ASSIGNMENT →
Exactly as they appear below, repeat the lines from the one with "unfold pvRsplit1" through the one with "let segs := pvSplitC cs", and no others.

Records contained in a dataset →
===
lemma rsplit1_last (a b : List Char) (hb : '/' ∉ b) :
    pvRsplit1 (a ++ '/' :: b) = [a, b] := by
  have hmem : '/' ∈ a ++ '/' :: b := by simp
  have hball : ∀ c ∈ b.reverse, (fun c : Char => decide (c ≠ '/')) c = true := by
    intro c hc
    simp only [List.mem_reverse] at hc
    simp
    rintro rfl; exact hb hc
  have hrev : (a ++ '/' :: b).reverse = b.reverse ++ '/' :: a.reverse := by simp
  have hdropb : b.reverse.dropWhile (fun c : Char => decide (c ≠ '/')) = [] :=
    List.dropWhile_eq_nil_iff.mpr (fun x hx => hball x hx)
  have htakeb : b.reverse.takeWhile (fun c : Char => decide (c ≠ '/')) = b.reverse :=
    List.takeWhile_eq_self_iff.mpr (fun x hx => hball x hx)
  unfold pvRsplit1
  rw [if_pos hmem, hrev]
  rw [List.dropWhile_append, List.takeWhile_append, hdropb, htakeb]
  simp

-- B's prefix table, as a named function of the url (for the induction)
def pvPrefixes (cs : List Char) : List (List Char) :=
  let segs := pvSplitC cs
  let st := (segs.drop 1).foldl buildChainStep ([], PySem.List.pyGetD segs 0 [])
  st.1 ++ [st.2]

lemma prefixes_no_slash (cs : List Char) (h : '/' ∉ cs) : pvPrefixes cs = [cs] := by
  simp [pvPrefixes, splitC_no_slash cs h, PySem.List.pyGetD]

lemma foldl_buildChainStep_snd : ∀ (l : List (List Char)) (pr : List (List Char)) (acc : List Char),
    (l.foldl buildChainStep (pr, acc)).2 = acc ++ (l.map (fun s => '/' :: s)).flatten := by
  intro l
  induction l with
  | nil => simp
  | cons s t ih => intro pr acc; simp [buildChainStep, ih]

lemma acc_join : ∀ (k : Nat) (cs : List Char), cs.count '/' = k →
    PySem.List.pyGetD (pvSplitC cs) 0 []
      ++ (((pvSplitC cs).drop 1).map (fun s => '/' :: s)).flatten = cs := by
  intro k
  induction k with
  | zero =>
    intro cs hc
    have h0 : '/' ∉ cs := List.count_eq_zero.mp hc
    simp [splitC_no_slash cs h0, PySem.List.pyGetD]
  | succ k ih =>
    intro cs hc
    have hmem : '/' ∈ cs := List.count_pos_iff.mp (by omega)
    obtain ⟨a, b, rfl, hb⟩ := exists_last_slash cs hmem
    have hca : a.count '/' = k := by
      have := hc
      simp [List.count_append, List.count_eq_zero.mpr hb] at this
      omega
    rw [splitC_append b hb a]
    obtain ⟨s0, rest, hs⟩ := List.exists_cons_of_ne_nil (splitC_ne_nil a)
    have h1 := ih a hca
    rw [hs] at h1 ⊢
    simp only [List.cons_append, PySem.List.pyGetD_zero_cons, List.drop_succ_cons,
      List.drop_zero, List.map_append, List.flatten_append, List.flatten_cons] at h1 ⊢
    rw [← List.append_assoc, h1]; simp

lemma prefixes_append (a b : List Char) (hb : '/' ∉ b) :
    pvPrefixes (a ++ '/' :: b) = pvPrefixes a ++ [a ++ '/' :: b] := by
  unfold pvPrefixes
  rw [splitC_append b hb a]
  obtain ⟨s0, rest, hs⟩ := List.exists_cons_of_ne_nil (splitC_ne_nil a)
  have hacc : (rest.foldl buildChainStep ([], PySem.List.pyGetD (pvSplitC a) 0 [])).2 = a := by
    have h1 := acc_join (a.count '/') a rfl
    rw [hs] at h1
    rw [foldl_buildChainStep_snd]
    rw [hs]
    simp [PySem.List.pyGetD] at h1 ⊢
    exact h1
  rw [hs]
  simp only [List.cons_append, List.drop_succ_cons, List.drop_zero]
  rw [List.foldl_append]
  simp only [List.foldl_cons, List.foldl_nil]
  have hGetD : PySem.List.pyGetD (s0 :: (rest ++ [b])) 0 ([] : List Char)
      = PySem.List.pyGetD (s0 :: rest) 0 [] := by
    simp [PySem.List.pyGetD]
  rw [hGetD]
  have hs' : PySem.List.pyGetD (pvSplitC a) 0 ([] : List Char) = PySem.List.pyGetD (s0 :: rest) 0 [] := by rw [hs]
  rw [← hs'] at *
  rcases hst : rest.foldl buildChainStep ([], PySem.List.pyGetD (pvSplitC a) 0 ([] : List Char)) with ⟨pr, acc⟩
  have hacc' : acc = a := by rw [hst] at hacc; exact hacc
  subst hacc'
  simp [buildChainStep]

lemma prefixes_ne_nil (cs : List Char) : pvPrefixes cs ≠ [] := by
  unfold pvPrefixes
  simp

-- the chain B builds, with the n-bound folded in
def pvChain (cs : List Char) : List (List Char) :=
  if 2 ≤ (pvSplitC cs).length ∧ (pvSplitC cs).length ≤ 15 then (pvPrefixes cs).reverse else [cs]

lemma chain_of_le (cs : List Char) (h : (pvSplitC cs).length ≤ 15) :
    pvChain cs = (pvPrefixes cs).reverse := by
  unfold pvChain
  by_cases h2 : 2 ≤ (pvSplitC cs).length
  · rw [if_pos ⟨h2, h⟩]
  · rw [if_neg (by tauto)]
    have hl := splitC_length cs
    have hc0 : cs.count '/' = 0 := by omega
    rw [prefixes_no_slash cs (List.count_eq_zero.mp hc0)]
    simp

lemma loop_eq : ∀ (k : Nat) (cs : List Char), cs.count '/' = k →
    ∀ (fuel : Nat), cs.length < fuel → ∀ (ts : List (List Char)),
    loopA fuel cs ts = ts ++ emitB (pvChain cs) := by
  intro k
  induction k with
  | zero =>
    intro cs hc fuel hf ts
    have h0 : '/' ∉ cs := List.count_eq_zero.mp hc
    have hn : (PySem.Chars.splitOn cs ['/']).length = 1 := by
      rw [splitOn_eq_splitC, splitC_length, hc]
    obtain ⟨f, rfl⟩ := Nat.exists_eq_succ_of_ne_zero (by omega : fuel ≠ 0)
    have hch : pvChain cs = [cs] := by
      unfold pvChain
      rw [if_neg (by rw [splitC_length, hc]; omega)]
    simp only [loopA, hn]
    simp [hch, emitB]
  | succ k ih =>
    intro cs hc fuel hf ts
    have hmem : '/' ∈ cs := List.count_pos_iff.mp (by omega)
    obtain ⟨a, b, rfl, hb⟩ := exists_last_slash cs hmem
    have hca : a.count '/' = k := by
      simp [List.count_append, List.count_eq_zero.mpr hb] at hc
      omega
    have hlen : (PySem.Chars.splitOn (a ++ '/' :: b) ['/']).length = k + 2 := by
      rw [splitOn_eq_splitC, splitC_length, hc]
    obtain ⟨f, rfl⟩ := Nat.exists_eq_succ_of_ne_zero (by omega : fuel ≠ 0)
    by_cases h15 : k + 2 > 15
    · -- more than 15 segments: single append, chain = [cs]
      have hch : pvChain (a ++ '/' :: b) = [a ++ '/' :: b] := by
        unfold pvChain
        rw [if_neg (by rw [splitC_length, hc]; omega)]
      simp only [loopA, hlen]
      rw [if_pos (by omega)]
      simp [hch, emitB]
    · -- 2 ≤ n ≤ 15: one full iteration then recurse on a
      have hch : pvChain (a ++ '/' :: b) = (a ++ '/' :: b) :: (pvPrefixes a).reverse := by
        unfold pvChain
        rw [if_pos (by rw [splitC_length, hc]; constructor <;> omega)]
        rw [prefixes_append a b hb]
        simp
      have hcha : pvChain a = (pvPrefixes a).reverse :=
        chain_of_le a (by rw [splitC_length, hca]; omega)
      obtain ⟨q, rest, hq⟩ := List.exists_cons_of_ne_nil
        (by simpa using prefixes_ne_nil a : (pvPrefixes a).reverse ≠ [])
      have hflen : a.length < f := by
        have hlen2 : (a ++ '/' :: b).length = a.length + (b.length + 1) := by simp
        omega
      have hIH := ih a hca f hflen
      simp only [loopA, hlen]
      rw [if_neg (by omega)]
      rw [rsplit1_last a b hb]
      have hGetD : PySem.List.pyGetD ([a, b] : List (List Char)) 0 [] = a := by
        simp [PySem.List.pyGetD]
      rw [hGetD]
      rw [hch, hq, emitB]
      rw [hIH, hcha, hq]
      by_cases hphp : PySem.Chars.endswith (a ++ '/' :: b) ['p', 'h', 'p'] = true <;>
        simp [hphp]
===
EXERCISE RESULT →
  unfold pvRsplit1
  rw [if_pos hmem, hrev]
  rw [List.dropWhile_append, List.takeWhile_append, hdropb, htakeb]
  simp

-- B's prefix table, as a named function of the url (for the induction)
def pvPrefixes (cs : List Char) : List (List Char) :=
  let segs := pvSplitC cs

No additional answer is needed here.